[What to produce] Below are records; reproduce exactly the lines from the one that has "c + (if pvLookupTipo" through the one that has "by_cases h2 : t", ends included, and nothing more.

### Given entries ###

-- ===== CLAIM (what is proved, stated in full; the proofs are below) =====
def Claim_equal_extract_error_context_py : Prop := ∀ (response_text : String) (error_match : String), Dom_extract_error_context_py response_text error_match → Spec_extract_error_context_py response_text error_match (extract_error_context_py response_text error_match)

-- ===== LEMMAS AND PROOFS =====

theorem pv_lowerChar_newline (c : Char) : PySem.Chars.lowerChar c = '\n' ↔ c = '\n' := by
  unfold PySem.Chars.lowerChar PySem.Chars.isupper
  split
  · rename_i h
    simp only [Bool.and_eq_true, decide_eq_true_eq, Char.le_def] at h
    have h65 : 65 ≤ c.toNat := by
      have := UInt32.le_iff_toNat_le.mp h.1; rw [Char.toNat_val] at this; exact this
    have h90 : c.toNat ≤ 90 := by
      have := UInt32.le_iff_toNat_le.mp h.2; rw [Char.toNat_val] at this; exact this
    have hv : (c.toNat + 32).isValidChar := by
      unfold Nat.isValidChar; left; omega
    constructor
    · intro he
      have h2 := congrArg Char.toNat he
      rw [Char.toNat_ofNat, if_pos hv] at h2
      have : ('\n').toNat = 10 := by decide
      omega
    · intro h'
      exfalso; subst h'
      have : ('\n').toNat = 10 := by decide
      omega
  · simp

theorem pv_mem_lower_newline (s : List Char) : '\n' ∈ PySem.Chars.lower s ↔ '\n' ∈ s := by
  unfold PySem.Chars.lower
  simp only [List.mem_map]
  constructor
  · rintro ⟨c, hc, he⟩; rwa [(pv_lowerChar_newline c).mp he] at hc
  · intro h; exact ⟨'\n', h, (pv_lowerChar_newline '\n').mpr rfl⟩

theorem pv_length_lower (s : List Char) : (PySem.Chars.lower s).length = s.length := by
  unfold PySem.Chars.lower; simp

-- find: shift of the counter
theorem pv_find_go_shift (sub : List Char) : ∀ (l : List Char) (k : Nat),
    PySem.Chars.find.go sub l k =
      if PySem.Chars.find.go sub l 0 = -1 then -1 else PySem.Chars.find.go sub l 0 + k := by
  intro l
  induction l with
  | nil => intro k; simp only [PySem.Chars.find.go]; split <;> simp
  | cons c t ih =>
      intro k
      rw [PySem.Chars.find.go, PySem.Chars.find.go]
      by_cases hp : sub.isPrefixOf (c :: t) = true
      · simp [hp]
      · simp only [hp]
        rw [ih (k+1), ih 1]
        by_cases h0 : PySem.Chars.find.go sub t 0 = -1
        · simp [h0]
        · have h1 : ¬ (PySem.Chars.find.go sub t 0 + ((1:Nat):Int) = -1) := by
            have := PySem.Chars.neg_one_le_find (s := t) (sub := sub)
            unfold PySem.Chars.find at this
            push_cast
            omega
          simp only [h0]
          push_cast
          omega

theorem pv_find_cons (sub : List Char) (c : Char) (t : List Char) :
    PySem.Chars.find (c :: t) sub =
      if sub.isPrefixOf (c :: t) then 0
      else if PySem.Chars.find t sub = -1 then -1 else PySem.Chars.find t sub + 1 := by
  unfold PySem.Chars.find
  rw [PySem.Chars.find.go]
  by_cases hp : sub.isPrefixOf (c :: t) = true
  · simp [hp]
  · simp only [hp]
    rw [pv_find_go_shift]
    norm_num

theorem pv_find_nonneg_le (s sub : List Char) (h : PySem.Chars.find s sub ≠ -1) :
    0 ≤ PySem.Chars.find s sub ∧ (PySem.Chars.find s sub).toNat + sub.length ≤ s.length := by
  have h0 : 0 ≤ PySem.Chars.find s sub := by
    have := PySem.Chars.neg_one_le_find (s := s) (sub := sub); omega
  refine ⟨h0, ?_⟩
  have := (PySem.Chars.find_spec (s := s) (sub := sub) h0).1
  have hl := this.length_le
  simp [List.length_drop] at hl
  have := PySem.Chars.find_le_length (s := s) (sub := sub)
  omega

-- first occurrence inside a prefix part: find (x ++ y) m = find x m when m occurs in x
theorem pv_find_append_left (m : List Char) : ∀ (x y : List Char), m <:+: x →
    PySem.Chars.find (x ++ y) m = PySem.Chars.find x m := by
  intro x
  induction x with
  | nil =>
      intro y hm
      have : m = [] := List.eq_nil_of_infix_nil hm
      subst this
      simp [PySem.Chars.find_nil]
  | cons c x' ih =>
      intro y hm
      rw [List.cons_append, pv_find_cons, pv_find_cons]
      by_cases hp : m.isPrefixOf (c :: x') = true
      · have : m.isPrefixOf (c :: (x' ++ y)) = true := by
          rw [List.isPrefixOf_iff_prefix] at hp ⊢
          exact hp.trans (List.prefix_append _ _)
        rw [if_pos this, if_pos hp]
      · have hnp : ¬ m.isPrefixOf (c :: (x' ++ y)) = true := by
          intro hc
          apply hp
          rw [List.isPrefixOf_iff_prefix] at hc ⊢
          have hlen : m.length ≤ (c :: x').length := hm.length_le
          rw [List.prefix_iff_eq_take] at hc ⊢
          rw [← List.cons_append] at hc
          rwa [List.take_append_of_le_length hlen] at hc
        have hm' : m <:+: x' := by
          rcases List.infix_cons_iff.mp hm with h | h
          · exact absurd (List.isPrefixOf_iff_prefix.mpr h) hp
          · exact h
        rw [if_neg hp, if_neg hnp, ih y hm']
-- pv_equiv track=rewrite | github.com/grmarco/Spanish-Rhyme-Annotator | spanish_rhyme_annotator.py | analyze_rhyme_types
-- ===== SOURCE A (Python) =====
-- def analyze_rhyme_types(rhymes_info):
--     """
--     Analiza y cuenta los tipos de rima (consonante, asonante, mixta).
--     """
--     rhyme_types = {'consonante': 0, 'asonante': 0, 'mixta': 0}
--     for info in rhymes_info.values():
--        if info['tipo'] == 'consonante':
--           rhyme_types['consonante'] +=1
--        elif info['tipo'] == 'asonante':
--            rhyme_types['asonante'] += 1
--        elif info['tipo'] == 'mixta':
--            rhyme_types['mixta'] +=1
--     return rhyme_types
-- ===== SOURCE B (Python) =====
-- def analyze_rhyme_types(rhymes_info):
--     """
--     Analiza y cuenta los tipos de rima (consonante, asonante, mixta).
--     """
--     vals = list(rhymes_info.values())
--     return {t: sum(1 for info in vals if info['tipo'] == t)
--             for t in ('consonante', 'asonante', 'mixta')}
-- ===== Notes on version B (the rewrite author's own statement) =====
-- stated objective: alternative
-- what changed: Replaces the single dispatching loop with an accumulator dict by three independent counting passes, one per rhyme type, assembled into the result dict by a comprehension over the fixed keys.
import Mathlib
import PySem

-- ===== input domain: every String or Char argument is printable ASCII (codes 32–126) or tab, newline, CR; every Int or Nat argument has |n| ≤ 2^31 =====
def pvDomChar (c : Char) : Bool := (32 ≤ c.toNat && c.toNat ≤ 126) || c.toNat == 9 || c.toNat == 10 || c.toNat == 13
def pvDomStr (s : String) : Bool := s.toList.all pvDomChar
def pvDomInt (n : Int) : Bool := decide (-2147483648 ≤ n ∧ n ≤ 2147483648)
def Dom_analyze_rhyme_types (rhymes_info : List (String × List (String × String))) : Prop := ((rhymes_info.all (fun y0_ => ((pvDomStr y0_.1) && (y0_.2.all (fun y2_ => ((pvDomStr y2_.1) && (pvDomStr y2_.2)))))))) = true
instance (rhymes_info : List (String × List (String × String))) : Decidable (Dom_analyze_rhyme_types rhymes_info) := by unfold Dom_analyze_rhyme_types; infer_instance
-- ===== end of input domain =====

-- B replaces A's single dispatching loop by three independent per-type counting passes (objective: alternative; same cost).

-- ===== PORT A =====
-- info['tipo'] on an association list: first match (none = KeyError, excluded by Pre_).
def pvLookupTipo (info : List (String × String)) : Option String :=
  (info.find? (fun q => q.1 == "tipo")).map (·.2)

def pvStepA (d : PySem.Dict String Int) (p : String × List (String × String)) : PySem.Dict String Int :=
  match pvLookupTipo p.2 with
  | some t =>
      if t = "consonante" then d.modify "consonante" 0 (· + 1)
      else if t = "asonante" then d.modify "asonante" 0 (· + 1)
      else if t = "mixta" then d.modify "mixta" 0 (· + 1)
      else d
  | none => d

def analyze_rhyme_types (rhymes_info : List (String × List (String × String))) : List (String × Int) :=
  (rhymes_info.foldl pvStepA
    ((((PySem.Dict.empty : PySem.Dict String Int).insert "consonante" 0).insert "asonante" 0).insert "mixta" 0)).items

-- ===== PORT B =====
-- sum(1 for info in vals if info['tipo'] == t) = count of matching values.
def pvCountTipo (vals : List (List (String × String))) (t : String) : Int :=
  ((vals.map (fun info => if pvLookupTipo info == some t then (1 : Int) else 0)).sum)

def analyze_rhyme_types_alt (rhymes_info : List (String × List (String × String))) : List (String × Int) :=
  let vals := rhymes_info.map (·.2)
  ["consonante", "asonante", "mixta"].map (fun t => (t, pvCountTipo vals t))

-- ===== PRECONDITION & SPEC =====
-- Pre_: every inner dict has the key 'tipo' (otherwise Python A raises KeyError).
def Pre_analyze_rhyme_types (rhymes_info : List (String × List (String × String))) : Prop :=
  (rhymes_info.all (fun p => p.2.any (fun q => q.1 == "tipo"))) = true
instance (rhymes_info : List (String × List (String × String))) : Decidable (Pre_analyze_rhyme_types rhymes_info) := by unfold Pre_analyze_rhyme_types; infer_instance

def pvWitness_analyze_rhyme_types : (List (String × List (String × String))) :=
  [("v1", [("tipo", "consonante")]), ("v2", [("tipo", "mixta")]), ("v3", [("tipo", "libre")])]

def Spec_analyze_rhyme_types (rhymes_info : List (String × List (String × String))) (out : List (String × Int)) : Prop := out = analyze_rhyme_types_alt rhymes_info
instance (rhymes_info : List (String × List (String × String))) (out : List (String × Int)) : Decidable (Spec_analyze_rhyme_types rhymes_info out) := by unfold Spec_analyze_rhyme_types; infer_instance

-- ===== CLAIM (what is proved, stated in full; the proofs are below) =====
def Claim_equal_analyze_rhyme_types : Prop := ∀ (rhymes_info : List (String × List (String × String))), Dom_analyze_rhyme_types rhymes_info → Pre_analyze_rhyme_types rhymes_info → Spec_analyze_rhyme_types rhymes_info (analyze_rhyme_types rhymes_info)

-- ===== LEMMAS AND PROOFS =====

lemma pvStepA_mk (p : String × List (String × String)) (c a m : Int) :
    pvStepA (PySem.Dict.mk [("consonante", c), ("asonante", a), ("mixta", m)]) p
    = PySem.Dict.mk
        [("consonante", c + (if pvLookupTipo p.2 == some "consonante" then 1 else 0)),
         ("asonante", a + (if pvLookupTipo p.2 == some "asonante" then 1 else 0)),
         ("mixta", m + (if pvLookupTipo p.2 == some "mixta" then 1 else 0))] := by
  unfold pvStepA
  cases h : pvLookupTipo p.2 with
  | none => simp
  | some t =>
      by_cases h1 : t = "consonante"
      · subst h1; simp [PySem.Dict.modify, PySem.Dict.contains, PySem.Dict.insert, PySem.Dict.getD_eq_get?_getD, PySem.Dict.get?_mk_cons]
      · by_cases h2 : t = "asonante"
        · subst h2; simp [PySem.Dict.modify, PySem.Dict.contains, PySem.Dict.insert, PySem.Dict.getD_eq_get?_getD, PySem.Dict.get?_mk_cons]
        · by_cases h3 : t = "mixta"
          · subst h3; simp [PySem.Dict.modify, PySem.Dict.contains, PySem.Dict.insert, PySem.Dict.getD_eq_get?_getD, PySem.Dict.get?_mk_cons]
          · simp [h1, h2, h3]

lemma pvFoldA (ri : List (String × List (String × String))) (c a m : Int) :
    ri.foldl pvStepA (PySem.Dict.mk [("consonante", c), ("asonante", a), ("mixta", m)])
    = PySem.Dict.mk
        [("consonante", c + pvCountTipo (ri.map (·.2)) "consonante"),
         ("asonante", a + pvCountTipo (ri.map (·.2)) "asonante"),
         ("mixta", m + pvCountTipo (ri.map (·.2)) "mixta")] := by
  induction ri generalizing c a m with
  | nil => simp [pvCountTipo]
  | cons p rest ih =>
      simp only [List.foldl_cons, pvStepA_mk, ih, List.map_cons, pvCountTipo, List.sum_cons]
      ring_nf

-- ===== VERDICT (by name: the statement is the Claim_ definition above) =====
theorem analyze_rhyme_types_spec : Claim_equal_analyze_rhyme_types := by
  intro ri _ _
  show analyze_rhyme_types ri = analyze_rhyme_types_alt ri
  unfold analyze_rhyme_types analyze_rhyme_types_alt
  have h0 : ((((PySem.Dict.empty : PySem.Dict String Int).insert "consonante" 0).insert "asonante" 0).insert "mixta" 0)
      = PySem.Dict.mk [("consonante", 0), ("asonante", 0), ("mixta", 0)] := by decide
  rw [h0, pvFoldA]
  simp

###

[Result of the task]
        [("consonante", c + (if pvLookupTipo p.2 == some "consonante" then 1 else 0)),
         ("asonante", a + (if pvLookupTipo p.2 == some "asonante" then 1 else 0)),
         ("mixta", m + (if pvLookupTipo p.2 == some "mixta" then 1 else 0))] := by
  unfold pvStepA
  cases h : pvLookupTipo p.2 with
  | none => simp
  | some t =>
      by_cases h1 : t = "consonante"
      · subst h1; simp [PySem.Dict.modify, PySem.Dict.contains, PySem.Dict.insert, PySem.Dict.getD_eq_get?_getD, PySem.Dict.get?_mk_cons]
      · by_cases h2 : t = "asonante"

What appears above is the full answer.